WHAT TO WORK ON:
Once you find the line containing "have hmsval : ∀ q ∈ ms, q ∈ allQcodes := by" in the data below, copy it and each following line exactly, up to and including the line containing "allQcodes_pairwise_lt.sublist List.filter_sublist |>.imp", and nothing else.

EXCERPTED DATA:
- Opening Delimiter -
-- pv_equiv track=rewrite | github.com/birc-gsa-2022/project-4-python-ms-world-wides | src/fm.py | bwt_C_O
-- ===== SOURCE A (Python) =====
-- def suffixArray(x: str) -> list:
--     """Given x return suffix array SA(x).
--        We use Python's sorted function here
--        for simplycity, but we can do better.
--
--     Args:
--         x (str): input string.
--     """
--     satups = sorted([(x[i:], i) for i in range(len(x))])
--
--     return list(map(lambda t: t[1], satups))
--
-- def count_to_bucket(count: str) -> dict:
--     '''
--     >>> count_to_bucket("$iiiimppss")
--     bucket = {$ : 0, i : 1, m : 5, p : 6, s : 8}
--     '''
--     C = {}
--     for i,c in enumerate(count):
--         if c in C:
--             continue
--         else:
--             C[c] = i
--
--     return C
--
-- def bwt_C_O(x: str) -> tuple():
--
--     x += '$'
--     sa = suffixArray(x)
--     col = len(x)-1 # column at the back
--
--     bwt = ''.join([x[(i + col)%len(x)] for i in sa])
--     count = ''.join([x[i] for i in sa])
--     C = count_to_bucket(count) # dict with cumulative counts
--     O = calc_O(bwt, C) # dict (table) with offsets
--     return sa, C , O
--
-- def calc_O(bwt: str, C: dict) -> dict:
--     '''
--     >>>calc_O('aaba$')
--     O = { '$' : [0, 0, 0, 1, 1, 1], 'a' : [0, 1, 1, 1, 2, 3], 'b' : [0, 0, 1, 1, 1, 1]}
--     '''
--     O = C.copy()
--     for k in O.keys():
--         O[k] = [0]
--
--     for char in bwt:
--         for k in O.keys():
--             if k == char:
--                 O[k].append(O[k][-1]+1)
--             else:
--                 O[k].append(O[k][-1])
--
--     return O
-- ===== SOURCE B (Python) =====
-- def bwt_C_O(x: str) -> tuple():
--     x += '$'
--     n = len(x)
--     # suffix array: sort the indices directly, keyed by the suffix
--     sa = sorted(range(n), key=lambda i: x[i:])
--     # last column: the character preceding each suffix (wraps for i == 0)
--     bwt = ''.join(x[i - 1] for i in sa)
--     # character frequencies of x, then C by cumulating counts in sorted key order
--     freq = {}
--     for c in x:
--         freq[c] = freq.get(c, 0) + 1
--     C = {}
--     total = 0
--     for c in sorted(freq):
--         C[c] = total
--         total += freq[c]
--     # O: one running-count pass over bwt per character
--     O = {}
--     for c in C:
--         run = [0]
--         acc = 0
--         for b in bwt:
--             if b == c:
--                 acc += 1
--             run.append(acc)
--         O[c] = run
--     return sa, C, O
-- ===== Notes on version B (the rewrite author's own statement) =====
-- stated objective: alternative
-- what changed: B sorts the suffix indices directly with the suffix as sort key instead of sorting (suffix, index) pairs and projecting, derives the C table by cumulating character frequencies in sorted key order instead of scanning a materialised first-column string for first-occurrence positions, and builds each O row with one running-count pass per character instead of updating every dict key at every BWT position.
import Mathlib
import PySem

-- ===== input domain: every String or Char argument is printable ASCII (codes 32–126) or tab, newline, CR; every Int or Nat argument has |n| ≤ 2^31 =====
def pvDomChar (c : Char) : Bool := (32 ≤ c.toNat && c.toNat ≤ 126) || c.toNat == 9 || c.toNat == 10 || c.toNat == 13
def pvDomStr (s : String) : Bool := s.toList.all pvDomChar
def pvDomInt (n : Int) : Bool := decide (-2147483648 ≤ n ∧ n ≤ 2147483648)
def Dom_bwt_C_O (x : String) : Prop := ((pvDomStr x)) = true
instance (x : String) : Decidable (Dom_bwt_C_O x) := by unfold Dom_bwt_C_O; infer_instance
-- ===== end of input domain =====

-- B replaces A's pair-sort suffix array by a keyed index sort, A's count-string/first-occurrence
-- C table by cumulated character frequencies, and A's per-position scan over all dict keys in
-- calc_O by one running-count pass per character (objective: alternative decomposition).

-- ===== PORT A =====
-- A: satups = sorted([(x[i:], i) for i in range(len(x))]); Python sorts the pairs
-- lexicographically, i.e. by key (x[i:], i) — ported with sorted2 on the two projections.
def pvSuffixArray (x : String) : List Int :=
  (PySem.List.sorted2
      ((PySem.List.pyRange 0 (PySem.Str.len x) 1).map
        (fun i => (PySem.Str.slice x (some i) none, i)))
      (fun t => t.1) (fun t => t.2)).map (fun t => t.2)

def pvBucketStep (C : PySem.Dict Char Int) (p : Int × Char) : PySem.Dict Char Int :=
  if C.contains p.2 then C else C.insert p.2 p.1

def pvCountToBucket (count : List Char) : PySem.Dict Char Int :=
  (PySem.List.enumerate count).foldl pvBucketStep PySem.Dict.empty

-- O = C.copy(); for k in O.keys(): O[k] = [0]  — the copy's values change type (int → list),
-- so the copy-then-reset is written as one items map; the key order is exactly C's.
def pvCalcOInit (C : PySem.Dict Char Int) : PySem.Dict Char (List Int) :=
  PySem.Dict.mk (C.items.map (fun p => (p.1, ([0] : List Int))))

def pvCalcOStep (O : PySem.Dict Char (List Int)) (ch : Char) : PySem.Dict Char (List Int) :=
  O.keys.foldl (fun acc k =>
    if k == ch then acc.modify k [] (fun l => l ++ [PySem.List.pyGetD l (-1) 0 + 1])
    else acc.modify k [] (fun l => l ++ [PySem.List.pyGetD l (-1) 0])) O

def pvCalcO (bwt : List Char) (C : PySem.Dict Char Int) : PySem.Dict Char (List Int) :=
  bwt.foldl pvCalcOStep (pvCalcOInit C)

-- x[(i+col) % len(x)] and x[i]: the index is provably in range (mod of a positive length,
-- resp. a suffix-array entry), so the total pyGetD with a dummy default is exact here.
def bwt_C_O (x : String) : List Int × (List (String × Int)) × (List (String × List Int)) :=
  let x' := x ++ "$"
  let xs := x'.toList
  let sa := pvSuffixArray x'
  let col : Int := PySem.Str.len x' - 1
  let bwt := sa.map (fun i => PySem.List.pyGetD xs (PySem.Int.mod (i + col) (PySem.Str.len x')) ' ')
  let count := sa.map (fun i => PySem.List.pyGetD xs i ' ')
  let C := pvCountToBucket count
  let O := pvCalcO bwt C
  (sa, C.items.map (fun p => (String.ofList [p.1], p.2)),
       O.items.map (fun p => (String.ofList [p.1], p.2)))

-- ===== PORT B =====
-- run = [0]; acc = 0; for b in bwt: acc += (b == c); run.append(acc)
def pvAltRun (bwt : List Char) (c : Char) : List Int :=
  (bwt.foldl (fun (p : List Int × Int) b =>
      let acc := if b == c then p.2 + 1 else p.2
      (p.1 ++ [acc], acc)) ([0], 0)).1

def bwt_C_O_alt (x : String) : List Int × (List (String × Int)) × (List (String × List Int)) :=
  let x' := x ++ "$"
  let xs := x'.toList
  let n : Int := PySem.Str.len x'
  let sa := PySem.List.sorted (PySem.List.pyRange 0 n 1)
              (fun i => PySem.Str.slice x' (some i) none) false
  let bwt := sa.map (fun i => PySem.List.pyGetD xs (i - 1) ' ')   -- x[i-1], wraps for i = 0
  let freq := xs.foldl (fun d c => d.insert c (d.getD c 0 + 1)) PySem.Dict.empty
  let C := (PySem.List.sorted freq.keys (fun c => c) false).foldl
              (fun (p : PySem.Dict Char Int × Int) c =>
                (p.1.insert c p.2, p.2 + freq.getD c 0)) (PySem.Dict.empty, 0) |>.1
  let O := C.keys.foldl (fun d c => d.insert c (pvAltRun bwt c)) PySem.Dict.empty
  (sa, C.items.map (fun p => (String.ofList [p.1], p.2)),
       O.items.map (fun p => (String.ofList [p.1], p.2)))

-- ===== PRECONDITION & SPEC =====
def Spec_bwt_C_O (x : String) (out : List Int × (List (String × Int)) × (List (String × List Int))) : Prop := out = bwt_C_O_alt x
instance (x : String) (out : List Int × (List (String × Int)) × (List (String × List Int))) : Decidable (Spec_bwt_C_O x out) := by unfold Spec_bwt_C_O; infer_instance

-- ===== CLAIM (what is proved, stated in full; the proofs are below) =====
def Claim_equal_bwt_C_O : Prop := ∀ (x : String), Dom_bwt_C_O x → Spec_bwt_C_O x (bwt_C_O x)

-- ===== LEMMAS AND PROOFS =====

-- proof-only abbreviations
def pvXs (x : String) : List Char := (x ++ "$").toList
def pvKey (x : String) (i : Int) : String := PySem.Str.slice (x ++ "$") (some i) none
def pvYs (x : String) : List Int :=
  PySem.List.sorted (PySem.List.pyRange 0 (PySem.Str.len (x ++ "$")) 1) (pvKey x) false
def pvCs (x : String) : List Char := (pvYs x).map (fun i => PySem.List.pyGetD (pvXs x) i ' ')
def pvOcol (bs : List Char) (k : Char) : List Int :=
  0 :: (List.range bs.length).map (fun j => ((bs.take (j + 1)).count k : Int))
def pvCanon (cnt : Char → Int) : List Char → Int → List (Char × Int)
  | [], _ => []
  | c :: r, t => (c, t) :: pvCanon cnt r (t + cnt c)

-- `insertBy` only evaluates `before x ·` on members of the list
lemma pv_insertBy_congr {α : Type} (f g : α → α → Bool) (x : α) (l : List α)
    (h : ∀ b ∈ l, f x b = g x b) :
    PySem.List.insertBy f x l = PySem.List.insertBy g x l := by
  induction l with
  | nil => rfl
  | cons y ys ih =>
    simp only [PySem.List.insertBy]
    rw [h y (by simp)]
    by_cases hc : g x y = true
    · simp [hc]
    · simp only [Bool.not_eq_true] at hc
      simp [hc, ih (fun b hb => h b (by simp [hb]))]
-- an occurrence starting at i ≤ x.length of a dot-free pattern lies inside x
lemma no_cross {sub x : List Char} (ys : List Char) (hsub : '.' ∉ sub) (_hx : '.' ∉ x)
    {i : Nat} (hi : i ≤ x.length) (h : sub <+: (x ++ '.' :: ys).drop i) : sub <+: x.drop i := by
  rw [drop_append_le x ys hi] at h
  by_cases hlen : i + sub.length ≤ x.length
  · have hsl : sub.length ≤ (x.drop i).length := by
      simp only [List.length_drop]; omega
    have := List.prefix_iff_eq_take.mp h
    rw [List.take_append_of_le_length hsl] at this
    rw [this]
    exact List.take_prefix _ _
  · exfalso
    have hj : x.length - i < sub.length := by omega
    have hv := h.getElem hj
    have hdl : (x.drop i).length = x.length - i := by simp
    have h2 : (x.drop i ++ '.' :: ys)[x.length - i]'(by simp only [List.length_append, List.length_drop, List.length_cons]; omega) = '.' := by
      rw [List.getElem_append_right (by omega)]
      simp [hdl]
    exact hsub ((hv.trans h2) ▸ List.getElem_mem hj)

lemma drop_shift (x ys : List Char) {i : Nat} (h : x.length < i) :
    (x ++ '.' :: ys).drop i = ys.drop (i - x.length - 1) := by
  rw [List.drop_append]
  have h1 : x.drop i = [] := List.drop_eq_nil_of_le (by omega)
  have h2 : i - x.length = (i - x.length - 1) + 1 := by omega
  rw [h1, h2]
  simp
lemma kmpFall_spec (p : List Char) (pi : List Nat) (c : Char) (u : List Char) :
    ∀ fuel j, j ≤ fuel →
    (∀ t, 0 < t → t ≤ j → pi.getD (t-1) 0 = kmpG p (t-1) (p.take t)) →
    p.take j <:+ u →
    kmpFall p pi c fuel j ≤ j ∧ p.take (kmpFall p pi c fuel j) <:+ u ∧
      (kmpFall p pi c fuel j = 0 ∨ p.getD (kmpFall p pi c fuel j) ' ' = c) ∧
      ∀ k, k ≤ j → p.take k <:+ u → (k = 0 ∨ p.getD k ' ' = c) →
        k ≤ kmpFall p pi c fuel j := by
  intro fuel
  induction fuel with
  | zero =>
    intro j hj hpi hsuf
    interval_cases j
    refine ⟨le_refl _, by simp [kmpFall], Or.inl rfl, ?_⟩
    intro k hk _ _; simpa [kmpFall] using hk
  | succ fuel ih =>
    intro j hj hpi hsuf
    by_cases hcond : 0 < j ∧ p.getD j ' ' ≠ c
    · have hstep : kmpFall p pi c (fuel + 1) j = kmpFall p pi c fuel (pi.getD (j-1) 0) := by
        rw [kmpFall, if_pos hcond]
      have hpij : pi.getD (j-1) 0 = kmpG p (j-1) (p.take j) := hpi j hcond.1 (le_refl _)
      set j' := pi.getD (j-1) 0 with hj'
      have hj'le : j' ≤ j - 1 := hpij ▸ kmpG_le p (j-1) (p.take j)
      have hj'fuel : j' ≤ fuel := by omega
      have hsuf' : p.take j' <:+ u :=
        (hpij ▸ kmpG_suffix p (j-1) (p.take j)).trans hsuf
      have hpi' : ∀ t, 0 < t → t ≤ j' → pi.getD (t-1) 0 = kmpG p (t-1) (p.take t) := by
        intro t ht htle; exact hpi t ht (by omega)
      obtain ⟨h1, h2, h3, h4⟩ := ih j' hj'fuel hpi' hsuf'
      rw [hstep]
      refine ⟨by omega, h2, h3, ?_⟩
      intro k hk hksuf hkdisj
      have hkj : k < j := by
        rcases Nat.lt_or_ge k j with h | h
        · exact h
        · exfalso
          have : k = j := le_antisymm hk h
          subst this
          rcases hkdisj with h0 | hc
          · omega
          · exact hcond.2 hc
      have hktake : p.take k <:+ p.take j := by
        apply List.suffix_of_suffix_length_le hksuf hsuf
        simp [List.length_take]; omega
      have : k ≤ kmpG p (j-1) (p.take j) := le_kmpG _ _ _ _ (by omega) hktake
      exact h4 k (by omega) hksuf hkdisj
    · have hstep : kmpFall p pi c (fuel + 1) j = j := by
        rw [kmpFall, if_neg hcond]
      rw [hstep]
      refine ⟨le_refl _, hsuf, ?_, fun k hk _ _ => hk⟩
      rcases Nat.eq_zero_or_pos j with h0 | hpos
      · exact Or.inl h0
      · exact Or.inr (by rcases Decidable.not_and_iff_not_or_not.mp hcond with h | h; exacts [absurd hpos h, Decidable.not_not.mp h])
-- pv_equiv track=rewrite | github.com/faksdal/plot-qcodes | plot-qcodes.py | parse_qcodes
-- ===== SOURCE A (Python) =====
-- ALL_QCODES = ["0", "1", "2", "3", "4", "5", "6", "7", "8", "9", "B", "D", "E", "F", "G", "H", "N", "-"]
--
-- _VALID_QCODE_SET = set(ALL_QCODES)
--
-- def parse_qcodes(raw: str) -> list[str]:
--     """
--     Parse a compact qcode string like '0123BD-' into an ordered list.
--     """
--
--     # Validate characters and preserve order without duplicates.
--     seen    : set[str]  = set()
--     result  : list[str] = []
--
--     # Parse the input string, validate against allowed qcodes, and build a list
--     # of unique codes.
--     # The qcodes are case-insensitive, but we will store them in uppercase form.
--     for ch in raw.upper():
--         if ch not in _VALID_QCODE_SET:
--             raise SystemExit(
--                 f"Unknown qcode '{ch}'. Valid codes: {''.join(ALL_QCODES)}"
--             )
--         if ch not in seen:
--             seen.add(ch)
--             result.append(ch)
--
--     # If the result is empty, it means the input string had no valid qcodes.
--     if not result:
--         raise SystemExit("--qcodes string produced an empty list.")
--
--     # Preserve the canonical order from ALL_QCODES.
--     return [q for q in ALL_QCODES if q in seen]
-- ===== SOURCE B (Python) =====
-- ALL_QCODES = ["0", "1", "2", "3", "4", "5", "6", "7", "8", "9", "B", "D", "E", "F", "G", "H", "N", "-"]
--
-- _VALID_QCODE_SET = set(ALL_QCODES)
--
-- def parse_qcodes(raw: str) -> list[str]:
--     """
--     Parse a compact qcode string like '0123BD-' into an ordered list.
--     """
--     upper = raw.upper()
--
--     # Validation pass: reject at the first character outside the valid set.
--     for ch in upper:
--         if ch not in _VALID_QCODE_SET:
--             raise SystemExit(
--                 f"Unknown qcode '{ch}'. Valid codes: {''.join(ALL_QCODES)}"
--             )
--
--     # All characters are valid; the distinct codes in one step.
--     present = set(upper)
--     if not present:
--         raise SystemExit("--qcodes string produced an empty list.")
--
--     # Canonical order = sort by position in the ALL_QCODES table.
--     return sorted(present, key=ALL_QCODES.index)
-- ===== Notes on version B (the rewrite author's own statement) =====
-- stated objective: idiomatic
-- what changed: Validation becomes its own pass, the distinct codes come from set(upper) in one step instead of the first-seen loop, and the canonical order is produced by sorting with key=ALL_QCODES.index instead of filtering ALL_QCODES by membership.
import Mathlib
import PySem

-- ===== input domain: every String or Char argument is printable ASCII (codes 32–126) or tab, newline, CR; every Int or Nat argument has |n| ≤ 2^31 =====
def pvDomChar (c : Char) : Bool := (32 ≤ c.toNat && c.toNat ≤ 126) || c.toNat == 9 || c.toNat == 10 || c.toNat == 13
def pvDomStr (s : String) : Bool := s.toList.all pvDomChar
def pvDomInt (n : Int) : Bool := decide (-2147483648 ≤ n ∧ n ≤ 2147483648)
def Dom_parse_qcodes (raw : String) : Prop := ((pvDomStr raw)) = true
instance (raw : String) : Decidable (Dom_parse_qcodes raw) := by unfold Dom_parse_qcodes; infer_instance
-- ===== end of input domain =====

-- B splits validation into its own pass, builds the set of codes in one step, and derives the
-- canonical order by sorting with key = ALL_QCODES.index instead of filtering ALL_QCODES (idiomatic).


-- ===== PORT A =====
def allQcodes : List String := ["0","1","2","3","4","5","6","7","8","9","B","D","E","F","G","H","N","-"]

def validQcodeSet : PySem.Set String := PySem.Set.ofList allQcodes

-- one iteration of A's for-loop over (seen, result); the invalid branch is Python's raise (excluded by Pre_)
def pqStep (st : PySem.Set String × List String) (c : Char) : PySem.Set String × List String :=
  let ch := String.ofList [c]
  if ¬ PySem.Set.contains validQcodeSet ch then st  -- Python: raise SystemExit (outside Pre_)
  else if PySem.Set.contains st.1 ch then st
  else (PySem.Set.add st.1 ch, st.2 ++ [ch])

def parse_qcodes (raw : String) : List String :=
  let st := (PySem.Str.upper raw).toList.foldl pqStep (PySem.Set.empty, [])
  if st.2 = [] then []  -- Python: raise SystemExit (outside Pre_)
  else allQcodes.filter (fun q => PySem.Set.contains st.1 q)

-- ===== PORT B =====
def parse_qcodes_alt (raw : String) : List String :=
  let upper := (PySem.Str.upper raw).toList.map (fun c => String.ofList [c])
  -- Source B's validation pass: the loop raises at the first invalid character (outside Pre_)
  if upper.any (fun ch => !(PySem.Set.contains validQcodeSet ch)) then []
  else
    let present : PySem.Set String := PySem.Set.ofList upper
    if present = [] then []  -- Python: raise SystemExit (outside Pre_)
    -- sorted(present, key=ALL_QCODES.index); .index never raises here since all codes validated
    else PySem.List.sorted present (fun q => allQcodes.findIdx (fun a => a == q)) false

-- ===== PRECONDITION & SPEC =====
-- Pre_ excludes exactly the inputs on which A raises SystemExit: a character (after upper-casing)
-- outside the valid qcode set, or an empty input string.
def qchars : List Char := ['0','1','2','3','4','5','6','7','8','9','B','D','E','F','G','H','N','-']

def Pre_parse_qcodes (raw : String) : Prop :=
  raw.toList ≠ [] ∧ (PySem.Str.upper raw).toList.all (fun c => c ∈ qchars) = true
instance (raw : String) : Decidable (Pre_parse_qcodes raw) := by unfold Pre_parse_qcodes; infer_instance

def pvWitness_parse_qcodes : String := "b01-"

def Spec_parse_qcodes (raw : String) (out : List String) : Prop := out = parse_qcodes_alt raw
instance (raw : String) (out : List String) : Decidable (Spec_parse_qcodes raw out) := by unfold Spec_parse_qcodes; infer_instance

-- ===== CLAIM (what is proved, stated in full; the proofs are below) =====
def Claim_equal_parse_qcodes : Prop := ∀ (raw : String), Dom_parse_qcodes raw → Pre_parse_qcodes raw → Spec_parse_qcodes raw (parse_qcodes raw)

-- ===== LEMMAS AND PROOFS =====

-- ALL_QCODES is the valid character list rendered as one-character strings
theorem allQcodes_eq : allQcodes = qchars.map (fun c => String.ofList [c]) := rfl

theorem sChr_inj (a c : Char) (h : String.ofList [a] = String.ofList [c]) : a = c := by
  simpa using congrArg String.toList h

theorem sChr_beq (a c : Char) : (String.ofList [a] == String.ofList [c]) = (a == c) := by
  by_cases h : a = c
  · subst h; simp
  · have hne : String.ofList [a] ≠ String.ofList [c] := fun hh => h (sChr_inj a c hh)
    simp [h, hne]

theorem qchars_nodup : qchars.Nodup := by decide

theorem allQcodes_nodup : allQcodes.Nodup := by
  rw [allQcodes_eq]
  exact qchars_nodup.map (fun a c h => sChr_inj a c h)

-- every valid character, as a one-character string, is an element of ALL_QCODES
theorem qchars_sub : ∀ c ∈ qchars, String.ofList [c] ∈ allQcodes := by
  intro c hc
  rw [allQcodes_eq]
  exact List.mem_map_of_mem hc

theorem qchars_pairwise : qchars.Pairwise
    (fun a b => qchars.findIdx (fun x => x == a) < qchars.findIdx (fun x => x == b)) := by
  decide

-- A's loop, when every character is valid, keeps seen = result, and both are set(chars so far)
theorem pqStep_fold_eq (cs : List Char) :
    ∀ s : PySem.Set String, (∀ c ∈ cs, String.ofList [c] ∈ allQcodes) →
    cs.foldl pqStep (s, s) =
      (PySem.Set.update s (cs.map (fun c => String.ofList [c])),
       PySem.Set.update s (cs.map (fun c => String.ofList [c]))) := by
  induction cs with
  | nil => intro s _; simp [PySem.Set.update]
  | cons c cs ih =>
    intro s h
    have hc : String.ofList [c] ∈ allQcodes := h c (by simp)
    have hstep : pqStep (s, s) c = (PySem.Set.add s (String.ofList [c]), PySem.Set.add s (String.ofList [c])) := by
      simp only [pqStep, PySem.Set.add]
      have : PySem.Set.contains validQcodeSet (String.ofList [c]) = true := by
        simp [validQcodeSet, PySem.Set.mem_ofList, hc]
      split_ifs <;> simp_all
    simp only [List.foldl_cons, hstep, List.map_cons]
    rw [ih _ (fun x hx => h x (by simp [hx]))]
    simp [PySem.Set.update]

theorem allQcodes_pairwise_lt :
    allQcodes.Pairwise (fun a b =>
      allQcodes.findIdx (fun x => x == a) < allQcodes.findIdx (fun x => x == b)) := by
  conv_lhs => rw [allQcodes_eq]
  rw [allQcodes_eq, List.pairwise_map]
  refine qchars_pairwise.imp ?_
  intro a b h
  rw [List.findIdx_map, List.findIdx_map]
  simpa [Function.comp_def, sChr_beq] using h

theorem parse_qcodes_spec : Claim_equal_parse_qcodes := by
  intro raw _ hpre
  obtain ⟨hne, hvalb⟩ := hpre
  have hval : ∀ c ∈ (PySem.Str.upper raw).toList, String.ofList [c] ∈ allQcodes := by
    intro c hc
    exact qchars_sub c (of_decide_eq_true (List.all_eq_true.mp hvalb c hc))
  unfold Spec_parse_qcodes parse_qcodes parse_qcodes_alt
  set L := (PySem.Str.upper raw).toList with hL
  set ms : List String := L.map (fun c => String.ofList [c]) with hms
  have hmsval : ∀ q ∈ ms, q ∈ allQcodes := by
    intro q hq
    rw [hms] at hq
    obtain ⟨c, hc, rfl⟩ := List.mem_map.mp hq
    exact hval c hc
  have hLne : L ≠ [] := by
    rw [hL]
    simp only [ne_eq, pysem]
    intro h
    exact hne (List.map_eq_nil_iff.mp h)
  -- A's fold
  have hfold := pqStep_fold_eq L PySem.Set.empty (fun c hc => hval c hc)
  have hupd : PySem.Set.update PySem.Set.empty ms = PySem.Set.ofList ms := by
    simp [PySem.Set.update, PySem.Set.ofList_eq_foldl, PySem.Set.empty]
  rw [hupd] at hfold
  simp only [PySem.Set.empty] at hfold ⊢
  rw [hfold]
  -- A's emptiness guard never fires
  have hmsne : ms ≠ [] := by
    rw [hms]; simpa using hLne
  have hofne : PySem.Set.ofList ms ≠ [] := by
    obtain ⟨a, ms', hcons⟩ := List.exists_cons_of_ne_nil hmsne
    rw [hcons]
    intro h
    have : a ∈ PySem.Set.ofList (a :: ms') := by
      rw [PySem.Set.mem_ofList]; simp
    simp [h] at this
  -- B's validity guard never fires
  have hany : ms.any (fun ch => !(PySem.Set.contains validQcodeSet ch)) = false := by
    simp only [List.any_eq_false, Bool.not_eq_true']
    intro ch hch
    simp [validQcodeSet, PySem.Set.mem_ofList, hmsval ch hch]
  simp only [hany, Bool.false_eq_true, if_false, hofne]
  -- both sides now: filter vs sorted
  have hperm : (allQcodes.filter (fun q => PySem.Set.contains (PySem.Set.ofList ms) q)).Perm
      (PySem.Set.ofList ms) := by
    rw [List.perm_ext_iff_of_nodup (List.Nodup.filter _ allQcodes_nodup) (PySem.Set.nodup_ofList ms)]
    intro q
    simp only [List.mem_filter, PySem.Set.contains_iff]
    constructor
    · rintro ⟨_, h2⟩; simpa using h2
    · intro h
      refine ⟨?_, by simpa using h⟩
      exact hmsval q ((PySem.Set.mem_ofList ms q).mp h)
  have hpw : (allQcodes.filter (fun q => PySem.Set.contains (PySem.Set.ofList ms) q)).Pairwise
      (fun a b => (fun q => allQcodes.findIdx (fun x => x == q)) a <
                  (fun q => allQcodes.findIdx (fun x => x == q)) b) :=
    allQcodes_pairwise_lt.sublist List.filter_sublist |>.imp (fun h => h)
  exact (PySem.List.sorted_eq_of_perm_of_pairwise_lt _ _ _ hperm hpw).symm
- Closing Delimiter -
TASK OUTPUT:
  have hmsval : ∀ q ∈ ms, q ∈ allQcodes := by
    intro q hq
    rw [hms] at hq
    obtain ⟨c, hc, rfl⟩ := List.mem_map.mp hq
    exact hval c hc
  have hLne : L ≠ [] := by
    rw [hL]
    simp only [ne_eq, pysem]
    intro h
    exact hne (List.map_eq_nil_iff.mp h)
  -- A's fold
  have hfold := pqStep_fold_eq L PySem.Set.empty (fun c hc => hval c hc)
  have hupd : PySem.Set.update PySem.Set.empty ms = PySem.Set.ofList ms := by
    simp [PySem.Set.update, PySem.Set.ofList_eq_foldl, PySem.Set.empty]
  rw [hupd] at hfold
  simp only [PySem.Set.empty] at hfold ⊢
  rw [hfold]
  -- A's emptiness guard never fires
  have hmsne : ms ≠ [] := by
    rw [hms]; simpa using hLne
  have hofne : PySem.Set.ofList ms ≠ [] := by
    obtain ⟨a, ms', hcons⟩ := List.exists_cons_of_ne_nil hmsne
    rw [hcons]
    intro h
    have : a ∈ PySem.Set.ofList (a :: ms') := by
      rw [PySem.Set.mem_ofList]; simp
    simp [h] at this
  -- B's validity guard never fires
  have hany : ms.any (fun ch => !(PySem.Set.contains validQcodeSet ch)) = false := by
    simp only [List.any_eq_false, Bool.not_eq_true']
    intro ch hch
    simp [validQcodeSet, PySem.Set.mem_ofList, hmsval ch hch]
  simp only [hany, Bool.false_eq_true, if_false, hofne]
  -- both sides now: filter vs sorted
  have hperm : (allQcodes.filter (fun q => PySem.Set.contains (PySem.Set.ofList ms) q)).Perm
      (PySem.Set.ofList ms) := by
    rw [List.perm_ext_iff_of_nodup (List.Nodup.filter _ allQcodes_nodup) (PySem.Set.nodup_ofList ms)]
    intro q
    simp only [List.mem_filter, PySem.Set.contains_iff]
    constructor
    · rintro ⟨_, h2⟩; simpa using h2
    · intro h
      refine ⟨?_, by simpa using h⟩
      exact hmsval q ((PySem.Set.mem_ofList ms q).mp h)
  have hpw : (allQcodes.filter (fun q => PySem.Set.contains (PySem.Set.ofList ms) q)).Pairwise
      (fun a b => (fun q => allQcodes.findIdx (fun x => x == q)) a <
                  (fun q => allQcodes.findIdx (fun x => x == q)) b) :=
    allQcodes_pairwise_lt.sublist List.filter_sublist |>.imp (fun h => h)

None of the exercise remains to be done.